The problem is, how do I implement operator+ so that I can do this:

Code:
void main()
{
   String obj1, obj2("Hello"), obj3(" World");
   obj1 = obj2 + obj3;
   cout << obj1; // Should be "Hello World"
   cout << obj2; // Should be "Hello"
   cout << obj3; // Should be " World"
}

Without modifying obj2 or obj3?

Things you can assume:
- setString dynamically allocates memory for string passed through the constructor, ie pStr = new char blah blah
- ostream overloaded for stream extraction with String objects.

Please help me out.
Thanks in advance.
 
Well since you pass the operator const String & I'd assume you cant modify them as of today...

Code:
// Note: Not returning a ref, but a new object.
String operator+( const String & other)
{
  std::string s = std::string(pStr)+std::string(other.pStr);

  return String(s.c_str());
}

/Per
[sub]
&quot;It was a work of art, flawless, sublime. A triumph equaled only by its monumental failure.&quot;[/sub]
 
Some addition: don't declare your assignment op return value (ref to this) as const. You modify it by assignment - what for const now?..
 
Is it ok for me to do this:
Code:
String operator+( const String & other)
{
  length = this->length + other.length;
  const char* s = this->(pStr-1) + other.pStr;
  setString(s);
  return *this;
}

KG

01001011 01000111
 
oh no I can't do that because 'this' refers to the String object left of the operator doesn't it?
I'm sorry, I'm not in front of a compiler right now thats why I posted the above before giving it a try first. I've been thinking about it all day and this forum is the only thing I can access to maybe share my thoughts with.
How about:
Code:
String operator+( const String & other)
{
  const char* s = this->(pStr-1) + other.pStr;
  String concatStr(s);  
  return concatStr;
}

KG

01001011 01000111
 
Code:
const char* s = this->(pStr-1) + other.pStr;
This is not string concatenation! It is some odd addition of pointers. Use strcat to concat. strings.
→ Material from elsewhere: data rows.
-- pv_equiv track=rewrite | github.com/natimellino/Complementos-I | practica3.py | esCaminoEuleriano
-- ===== SOURCE A (Python) =====
-- def esCaminoEuleriano(grafo, camino):
--     aristas = grafo[1]
--     corregidas = []
--     longCamino = len(camino)
--
--     if longCamino != len(aristas):
--         return False
--
--     if longCamino != 0:
--         ultimaVisitada = camino[0][0]
--
--     for arista in camino:
--         if arista in aristas and arista not in corregidas and arista[0] == ultimaVisitada:
--             corregidas.append(arista)
--             ultimaVisitada = arista[1]
--         else:
--             return False
--
--     return True
-- ===== SOURCE B (Python) =====
-- def esCaminoEuleriano(grafo, camino):
--     aristas = grafo[1]
--     if len(camino) != len(aristas):
--         return False
--     if not camino:
--         return True
--     connected = all(camino[i][1] == camino[i + 1][0] for i in range(len(camino) - 1))
--     in_graph = all(e in aristas for e in camino)
--     distinct = True
--     seen = []
--     for e in camino:
--         if e in seen:
--             distinct = False
--         seen.append(e)
--     return connected and in_graph and distinct
-- ===== Notes on version B (the rewrite author's own statement) =====
-- stated objective: alternative
-- what changed: Replaces A's single stateful early-exit loop (accumulating 'corregidas' and 'ultimaVisitada') by the conjunction of three independent passes: consecutive-pair connectivity, membership of every edge in the graph's edge list, and edge distinctness via a seen-list.
import Mathlib
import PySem

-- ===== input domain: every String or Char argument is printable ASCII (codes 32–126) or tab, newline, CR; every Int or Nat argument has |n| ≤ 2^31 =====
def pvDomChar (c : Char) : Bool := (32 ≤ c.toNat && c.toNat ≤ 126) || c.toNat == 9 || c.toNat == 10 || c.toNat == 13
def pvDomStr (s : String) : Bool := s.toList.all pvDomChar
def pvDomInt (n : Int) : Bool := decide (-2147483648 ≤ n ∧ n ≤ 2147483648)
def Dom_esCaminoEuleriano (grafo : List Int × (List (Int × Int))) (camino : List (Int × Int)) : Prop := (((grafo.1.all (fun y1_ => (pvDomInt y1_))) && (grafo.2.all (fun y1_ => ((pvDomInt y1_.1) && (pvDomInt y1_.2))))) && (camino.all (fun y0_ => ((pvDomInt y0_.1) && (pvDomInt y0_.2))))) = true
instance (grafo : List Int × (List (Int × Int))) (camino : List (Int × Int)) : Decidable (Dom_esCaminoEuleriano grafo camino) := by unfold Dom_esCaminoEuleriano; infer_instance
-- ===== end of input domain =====

-- B replaces A's single stateful early-exit loop by three independent passes
-- (connectivity, membership, distinctness); objective: alternative decomposition.


-- ===== PORT A =====
-- A's for-loop with early return, state = (corregidas, ultimaVisitada)
def pvALoop (aristas : List (Int × Int)) : List (Int × Int) → Int → List (Int × Int) → Bool
  | _, _, [] => true
  | corregidas, ultima, arista :: rest =>
      if arista ∈ aristas ∧ arista ∉ corregidas ∧ arista.1 = ultima then
        pvALoop aristas (corregidas ++ [arista]) arista.2 rest
      else false

def esCaminoEuleriano (grafo : List Int × (List (Int × Int))) (camino : List (Int × Int)) : Bool :=
  let aristas := grafo.2
  if camino.length ≠ aristas.length then false
  else
    match camino with
    | [] => true
    | (a, _) :: _ => pvALoop aristas [] a camino

-- ===== PORT B =====
-- pass 1: consecutive pairs connect
def pvConn : List (Int × Int) → Bool
  | e1 :: e2 :: rest => (e1.2 == e2.1) && pvConn (e2 :: rest)
  | _ => true

-- pass 3: no edge repeats, seen-list with a flag (as in Source B)
def pvDistinct : List (Int × Int) → Bool → List (Int × Int) → Bool
  | _, flag, [] => flag
  | seen, flag, e :: rest =>
      pvDistinct (seen ++ [e]) (if e ∈ seen then false else flag) rest

def esCaminoEuleriano_alt (grafo : List Int × (List (Int × Int))) (camino : List (Int × Int)) : Bool :=
  let aristas := grafo.2
  if camino.length ≠ aristas.length then false
  else if camino = [] then true
  else pvConn camino && camino.all (fun e => decide (e ∈ aristas)) && pvDistinct [] true camino

-- ===== PRECONDITION & SPEC =====
def Spec_esCaminoEuleriano (grafo : List Int × (List (Int × Int))) (camino : List (Int × Int)) (out : Bool) : Prop := out = esCaminoEuleriano_alt grafo camino
instance (grafo : List Int × (List (Int × Int))) (camino : List (Int × Int)) (out : Bool) : Decidable (Spec_esCaminoEuleriano grafo camino out) := by unfold Spec_esCaminoEuleriano; infer_instance

-- ===== CLAIM (what is proved, stated in full; the proofs are below) =====
def Claim_equal_esCaminoEuleriano : Prop := ∀ (grafo : List Int × (List (Int × Int))) (camino : List (Int × Int)), Dom_esCaminoEuleriano grafo camino → Spec_esCaminoEuleriano grafo camino (esCaminoEuleriano grafo camino)

-- ===== LEMMAS AND PROOFS =====

-- chain check starting from a given vertex (A's ultimaVisitada discipline)
def pvChain : Int → List (Int × Int) → Bool
  | _, [] => true
  | u, e :: rest => decide (e.1 = u) && pvChain e.2 rest

-- distinctness relative to an already-seen prefix
def pvFresh : List (Int × Int) → List (Int × Int) → Bool
  | _, [] => true
  | seen, e :: rest => !(decide (e ∈ seen)) && pvFresh (seen ++ [e]) rest

theorem pvALoop_eq (aristas : List (Int × Int)) :
    ∀ (l corr : List (Int × Int)) (u : Int),
      pvALoop aristas corr u l
        = (pvChain u l && l.all (fun e => decide (e ∈ aristas)) && pvFresh corr l) := by
  intro l
  induction l with
  | nil => intro corr u; simp [pvALoop, pvChain, pvFresh]
  | cons e rest ih =>
      intro corr u
      by_cases h1 : e ∈ aristas <;> by_cases h2 : e ∈ corr <;> by_cases h3 : e.1 = u <;>
        simp [pvALoop, pvChain, pvFresh, h1, h2, h3, ih]

theorem pvChain_conn : ∀ (rest : List (Int × Int)) (p : Int × Int),
    pvChain p.2 rest = pvConn (p :: rest) := by
  intro rest
  induction rest with
  | nil => intro p; simp [pvChain, pvConn]
  | cons e r ih =>
      intro p
      have he : (p.2 == e.1) = decide (e.1 = p.2) := by
        rcases eq_or_ne e.1 p.2 with h | h
        · simp [h]
        · simp [h, Ne.symm h]
      simp [pvChain, pvConn, ← ih, he]

theorem pvDistinct_eq : ∀ (l seen : List (Int × Int)) (flag : Bool),
    pvDistinct seen flag l = (flag && pvFresh seen l) := by
  intro l
  induction l with
  | nil => intro seen flag; simp [pvDistinct, pvFresh]
  | cons e rest ih =>
      intro seen flag
      by_cases h : e ∈ seen <;>
        simp [pvDistinct, pvFresh, h, ih]

theorem esCaminoEuleriano_spec : Claim_equal_esCaminoEuleriano := by
  intro grafo camino _
  unfold Spec_esCaminoEuleriano esCaminoEuleriano esCaminoEuleriano_alt
  cases camino with
  | nil => simp
  | cons p rest =>
      obtain ⟨a, b⟩ := p
      have hbody : pvALoop grafo.2 [] a ((a, b) :: rest)
          = (pvConn ((a, b) :: rest)
              && ((a, b) :: rest).all (fun e => decide (e ∈ grafo.2))
              && pvDistinct [] true ((a, b) :: rest)) := by
        rw [pvALoop_eq, pvDistinct_eq]
        have hc := pvChain_conn rest (a, b)
        simp only [pvChain] at *
        simp [hc, Bool.and_assoc]
      simp [hbody, Bool.and_assoc]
Assuming you have some utility method to given a length allocate the pStr:
Code:
String operator+( const String & other)
{
  String result;
  result.allocate(length+other.length); // Alloc enough for 'this'+other
  strcpy(result.pStr, pStr); // result='this'
  strcat(result.pStr, other.pStr); // result+=other
  return result;
}

/Per
[sub]
&quot;It was a work of art, flawless, sublime. A triumph equaled only by its monumental failure.&quot;[/sub]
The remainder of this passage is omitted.